_What is required_. Give back every record below precisely as written.

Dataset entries
####

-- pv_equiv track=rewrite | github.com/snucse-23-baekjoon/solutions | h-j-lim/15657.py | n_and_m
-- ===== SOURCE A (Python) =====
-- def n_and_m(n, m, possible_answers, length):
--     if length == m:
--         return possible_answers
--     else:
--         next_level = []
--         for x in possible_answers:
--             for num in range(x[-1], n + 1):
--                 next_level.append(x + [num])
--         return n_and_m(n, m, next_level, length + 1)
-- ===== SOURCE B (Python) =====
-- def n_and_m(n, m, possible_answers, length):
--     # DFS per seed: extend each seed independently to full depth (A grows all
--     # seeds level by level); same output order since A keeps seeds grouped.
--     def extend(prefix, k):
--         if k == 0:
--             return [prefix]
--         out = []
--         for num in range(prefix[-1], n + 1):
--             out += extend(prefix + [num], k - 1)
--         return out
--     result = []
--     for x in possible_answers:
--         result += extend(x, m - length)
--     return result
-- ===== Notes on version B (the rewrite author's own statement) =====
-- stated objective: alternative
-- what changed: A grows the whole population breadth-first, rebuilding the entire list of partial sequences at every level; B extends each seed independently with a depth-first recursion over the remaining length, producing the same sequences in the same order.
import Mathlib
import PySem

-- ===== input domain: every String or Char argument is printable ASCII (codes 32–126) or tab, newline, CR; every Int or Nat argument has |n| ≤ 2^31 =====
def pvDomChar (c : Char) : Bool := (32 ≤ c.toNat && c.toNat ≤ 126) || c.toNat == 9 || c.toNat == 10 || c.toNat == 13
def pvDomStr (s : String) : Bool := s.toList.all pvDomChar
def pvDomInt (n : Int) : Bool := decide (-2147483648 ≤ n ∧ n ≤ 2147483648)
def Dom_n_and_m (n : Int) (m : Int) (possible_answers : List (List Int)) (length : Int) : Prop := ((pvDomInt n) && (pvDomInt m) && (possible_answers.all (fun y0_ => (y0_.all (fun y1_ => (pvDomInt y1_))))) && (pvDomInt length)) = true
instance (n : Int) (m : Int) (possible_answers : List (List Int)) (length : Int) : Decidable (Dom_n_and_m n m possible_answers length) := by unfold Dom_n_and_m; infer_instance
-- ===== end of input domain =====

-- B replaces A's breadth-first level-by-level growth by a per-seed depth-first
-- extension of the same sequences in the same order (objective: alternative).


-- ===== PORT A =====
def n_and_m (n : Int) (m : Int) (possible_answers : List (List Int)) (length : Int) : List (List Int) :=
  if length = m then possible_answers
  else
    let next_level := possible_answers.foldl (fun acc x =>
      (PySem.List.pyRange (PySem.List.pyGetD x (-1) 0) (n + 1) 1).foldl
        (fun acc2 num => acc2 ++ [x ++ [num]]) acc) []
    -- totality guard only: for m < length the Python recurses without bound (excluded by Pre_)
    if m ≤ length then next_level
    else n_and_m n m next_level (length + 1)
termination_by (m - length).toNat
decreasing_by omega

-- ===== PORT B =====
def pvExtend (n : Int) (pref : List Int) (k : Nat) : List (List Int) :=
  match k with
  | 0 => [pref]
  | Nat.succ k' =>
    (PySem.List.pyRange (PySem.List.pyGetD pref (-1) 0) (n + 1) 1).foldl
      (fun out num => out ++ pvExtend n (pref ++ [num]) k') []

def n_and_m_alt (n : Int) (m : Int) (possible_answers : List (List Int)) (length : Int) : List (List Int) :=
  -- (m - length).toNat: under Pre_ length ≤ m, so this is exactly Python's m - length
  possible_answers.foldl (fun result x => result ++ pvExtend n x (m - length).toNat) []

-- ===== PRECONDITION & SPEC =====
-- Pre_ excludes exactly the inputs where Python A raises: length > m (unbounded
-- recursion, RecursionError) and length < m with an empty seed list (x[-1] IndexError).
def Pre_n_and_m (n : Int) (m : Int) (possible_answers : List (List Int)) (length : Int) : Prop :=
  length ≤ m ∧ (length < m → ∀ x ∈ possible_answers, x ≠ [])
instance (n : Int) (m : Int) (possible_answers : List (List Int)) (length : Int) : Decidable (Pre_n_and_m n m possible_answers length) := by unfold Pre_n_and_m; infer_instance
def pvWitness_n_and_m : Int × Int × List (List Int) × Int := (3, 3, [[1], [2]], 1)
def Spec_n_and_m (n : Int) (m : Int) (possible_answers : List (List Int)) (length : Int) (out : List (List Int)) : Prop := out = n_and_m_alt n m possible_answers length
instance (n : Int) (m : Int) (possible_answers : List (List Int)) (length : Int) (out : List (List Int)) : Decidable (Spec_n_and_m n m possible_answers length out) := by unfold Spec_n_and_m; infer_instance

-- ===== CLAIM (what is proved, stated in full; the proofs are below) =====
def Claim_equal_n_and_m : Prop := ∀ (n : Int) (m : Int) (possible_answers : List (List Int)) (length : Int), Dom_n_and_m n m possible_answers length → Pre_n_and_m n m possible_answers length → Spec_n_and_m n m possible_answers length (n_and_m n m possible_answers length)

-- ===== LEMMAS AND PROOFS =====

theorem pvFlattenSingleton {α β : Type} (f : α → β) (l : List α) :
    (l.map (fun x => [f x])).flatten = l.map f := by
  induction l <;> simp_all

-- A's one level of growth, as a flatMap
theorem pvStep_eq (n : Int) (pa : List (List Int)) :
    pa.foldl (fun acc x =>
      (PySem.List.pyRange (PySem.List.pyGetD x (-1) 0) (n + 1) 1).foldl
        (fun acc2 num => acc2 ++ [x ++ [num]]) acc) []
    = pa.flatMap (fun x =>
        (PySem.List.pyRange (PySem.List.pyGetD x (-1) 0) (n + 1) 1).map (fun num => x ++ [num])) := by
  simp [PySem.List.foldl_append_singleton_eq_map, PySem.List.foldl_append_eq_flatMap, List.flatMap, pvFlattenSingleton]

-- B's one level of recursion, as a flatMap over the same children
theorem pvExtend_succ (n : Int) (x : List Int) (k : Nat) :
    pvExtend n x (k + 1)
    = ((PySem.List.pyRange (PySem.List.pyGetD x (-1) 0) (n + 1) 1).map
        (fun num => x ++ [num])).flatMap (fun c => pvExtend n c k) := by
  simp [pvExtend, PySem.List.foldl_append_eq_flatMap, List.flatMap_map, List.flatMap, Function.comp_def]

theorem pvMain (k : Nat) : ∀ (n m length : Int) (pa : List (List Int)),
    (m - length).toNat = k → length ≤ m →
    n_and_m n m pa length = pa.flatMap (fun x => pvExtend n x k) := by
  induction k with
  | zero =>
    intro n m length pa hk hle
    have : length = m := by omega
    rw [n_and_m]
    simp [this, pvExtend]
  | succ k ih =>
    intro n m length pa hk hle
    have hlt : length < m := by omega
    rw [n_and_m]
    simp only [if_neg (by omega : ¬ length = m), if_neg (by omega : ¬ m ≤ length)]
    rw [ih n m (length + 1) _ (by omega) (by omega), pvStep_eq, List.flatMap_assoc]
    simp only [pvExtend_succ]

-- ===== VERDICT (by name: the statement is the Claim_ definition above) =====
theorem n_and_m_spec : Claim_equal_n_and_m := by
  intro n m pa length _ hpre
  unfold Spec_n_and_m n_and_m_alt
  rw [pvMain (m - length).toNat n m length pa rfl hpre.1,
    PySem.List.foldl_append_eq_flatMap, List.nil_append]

####

_Answer space_.
-- pv_equiv track=rewrite | github.com/snucse-23-baekjoon/solutions | h-j-lim/15657.py | n_and_m
-- ===== SOURCE A (Python) =====
-- def n_and_m(n, m, possible_answers, length):
--     if length == m:
--         return possible_answers
--     else:
--         next_level = []
--         for x in possible_answers:
--             for num in range(x[-1], n + 1):
--                 next_level.append(x + [num])
--         return n_and_m(n, m, next_level, length + 1)
-- ===== SOURCE B (Python) =====
-- def n_and_m(n, m, possible_answers, length):
--     # DFS per seed: extend each seed independently to full depth (A grows all
--     # seeds level by level); same output order since A keeps seeds grouped.
--     def extend(prefix, k):
--         if k == 0:
--             return [prefix]
--         out = []
--         for num in range(prefix[-1], n + 1):
--             out += extend(prefix + [num], k - 1)
--         return out
--     result = []
--     for x in possible_answers:
--         result += extend(x, m - length)
--     return result
-- ===== Notes on version B (the rewrite author's own statement) =====
-- stated objective: alternative
-- what changed: A grows the whole population breadth-first, rebuilding the entire list of partial sequences at every level; B extends each seed independently with a depth-first recursion over the remaining length, producing the same sequences in the same order.
import Mathlib
import PySem

-- ===== input domain: every String or Char argument is printable ASCII (codes 32–126) or tab, newline, CR; every Int or Nat argument has |n| ≤ 2^31 =====
def pvDomChar (c : Char) : Bool := (32 ≤ c.toNat && c.toNat ≤ 126) || c.toNat == 9 || c.toNat == 10 || c.toNat == 13
def pvDomStr (s : String) : Bool := s.toList.all pvDomChar
def pvDomInt (n : Int) : Bool := decide (-2147483648 ≤ n ∧ n ≤ 2147483648)
def Dom_n_and_m (n : Int) (m : Int) (possible_answers : List (List Int)) (length : Int) : Prop := ((pvDomInt n) && (pvDomInt m) && (possible_answers.all (fun y0_ => (y0_.all (fun y1_ => (pvDomInt y1_))))) && (pvDomInt length)) = true
instance (n : Int) (m : Int) (possible_answers : List (List Int)) (length : Int) : Decidable (Dom_n_and_m n m possible_answers length) := by unfold Dom_n_and_m; infer_instance
-- ===== end of input domain =====

-- B replaces A's breadth-first level-by-level growth by a per-seed depth-first
-- extension of the same sequences in the same order (objective: alternative).


-- ===== PORT A =====
def n_and_m (n : Int) (m : Int) (possible_answers : List (List Int)) (length : Int) : List (List Int) :=
  if length = m then possible_answers
  else
    let next_level := possible_answers.foldl (fun acc x =>
      (PySem.List.pyRange (PySem.List.pyGetD x (-1) 0) (n + 1) 1).foldl
        (fun acc2 num => acc2 ++ [x ++ [num]]) acc) []
    -- totality guard only: for m < length the Python recurses without bound (excluded by Pre_)
    if m ≤ length then next_level
    else n_and_m n m next_level (length + 1)
termination_by (m - length).toNat
decreasing_by omega

-- ===== PORT B =====
def pvExtend (n : Int) (pref : List Int) (k : Nat) : List (List Int) :=
  match k with
  | 0 => [pref]
  | Nat.succ k' =>
    (PySem.List.pyRange (PySem.List.pyGetD pref (-1) 0) (n + 1) 1).foldl
      (fun out num => out ++ pvExtend n (pref ++ [num]) k') []

def n_and_m_alt (n : Int) (m : Int) (possible_answers : List (List Int)) (length : Int) : List (List Int) :=
  -- (m - length).toNat: under Pre_ length ≤ m, so this is exactly Python's m - length
  possible_answers.foldl (fun result x => result ++ pvExtend n x (m - length).toNat) []

-- ===== PRECONDITION & SPEC =====
-- Pre_ excludes exactly the inputs where Python A raises: length > m (unbounded
-- recursion, RecursionError) and length < m with an empty seed list (x[-1] IndexError).
def Pre_n_and_m (n : Int) (m : Int) (possible_answers : List (List Int)) (length : Int) : Prop :=
  length ≤ m ∧ (length < m → ∀ x ∈ possible_answers, x ≠ [])
instance (n : Int) (m : Int) (possible_answers : List (List Int)) (length : Int) : Decidable (Pre_n_and_m n m possible_answers length) := by unfold Pre_n_and_m; infer_instance
def pvWitness_n_and_m : Int × Int × List (List Int) × Int := (3, 3, [[1], [2]], 1)
def Spec_n_and_m (n : Int) (m : Int) (possible_answers : List (List Int)) (length : Int) (out : List (List Int)) : Prop := out = n_and_m_alt n m possible_answers length
instance (n : Int) (m : Int) (possible_answers : List (List Int)) (length : Int) (out : List (List Int)) : Decidable (Spec_n_and_m n m possible_answers length out) := by unfold Spec_n_and_m; infer_instance

-- ===== CLAIM (what is proved, stated in full; the proofs are below) =====
def Claim_equal_n_and_m : Prop := ∀ (n : Int) (m : Int) (possible_answers : List (List Int)) (length : Int), Dom_n_and_m n m possible_answers length → Pre_n_and_m n m possible_answers length → Spec_n_and_m n m possible_answers length (n_and_m n m possible_answers length)

-- ===== LEMMAS AND PROOFS =====

theorem pvFlattenSingleton {α β : Type} (f : α → β) (l : List α) :
    (l.map (fun x => [f x])).flatten = l.map f := by
  induction l <;> simp_all

-- A's one level of growth, as a flatMap
theorem pvStep_eq (n : Int) (pa : List (List Int)) :
    pa.foldl (fun acc x =>
      (PySem.List.pyRange (PySem.List.pyGetD x (-1) 0) (n + 1) 1).foldl
        (fun acc2 num => acc2 ++ [x ++ [num]]) acc) []
    = pa.flatMap (fun x =>
        (PySem.List.pyRange (PySem.List.pyGetD x (-1) 0) (n + 1) 1).map (fun num => x ++ [num])) := by
  simp [PySem.List.foldl_append_singleton_eq_map, PySem.List.foldl_append_eq_flatMap, List.flatMap, pvFlattenSingleton]

-- B's one level of recursion, as a flatMap over the same children
theorem pvExtend_succ (n : Int) (x : List Int) (k : Nat) :
    pvExtend n x (k + 1)
    = ((PySem.List.pyRange (PySem.List.pyGetD x (-1) 0) (n + 1) 1).map
        (fun num => x ++ [num])).flatMap (fun c => pvExtend n c k) := by
  simp [pvExtend, PySem.List.foldl_append_eq_flatMap, List.flatMap_map, List.flatMap, Function.comp_def]

theorem pvMain (k : Nat) : ∀ (n m length : Int) (pa : List (List Int)),
    (m - length).toNat = k → length ≤ m →
    n_and_m n m pa length = pa.flatMap (fun x => pvExtend n x k) := by
  induction k with
  | zero =>
    intro n m length pa hk hle
    have : length = m := by omega
    rw [n_and_m]
    simp [this, pvExtend]
  | succ k ih =>
    intro n m length pa hk hle
    have hlt : length < m := by omega
    rw [n_and_m]
    simp only [if_neg (by omega : ¬ length = m), if_neg (by omega : ¬ m ≤ length)]
    rw [ih n m (length + 1) _ (by omega) (by omega), pvStep_eq, List.flatMap_assoc]
    simp only [pvExtend_succ]

-- ===== VERDICT (by name: the statement is the Claim_ definition above) =====
theorem n_and_m_spec : Claim_equal_n_and_m := by
  intro n m pa length _ hpre
  unfold Spec_n_and_m n_and_m_alt
  rw [pvMain (m - length).toNat n m length pa rfl hpre.1,
    PySem.List.foldl_append_eq_flatMap, List.nil_append]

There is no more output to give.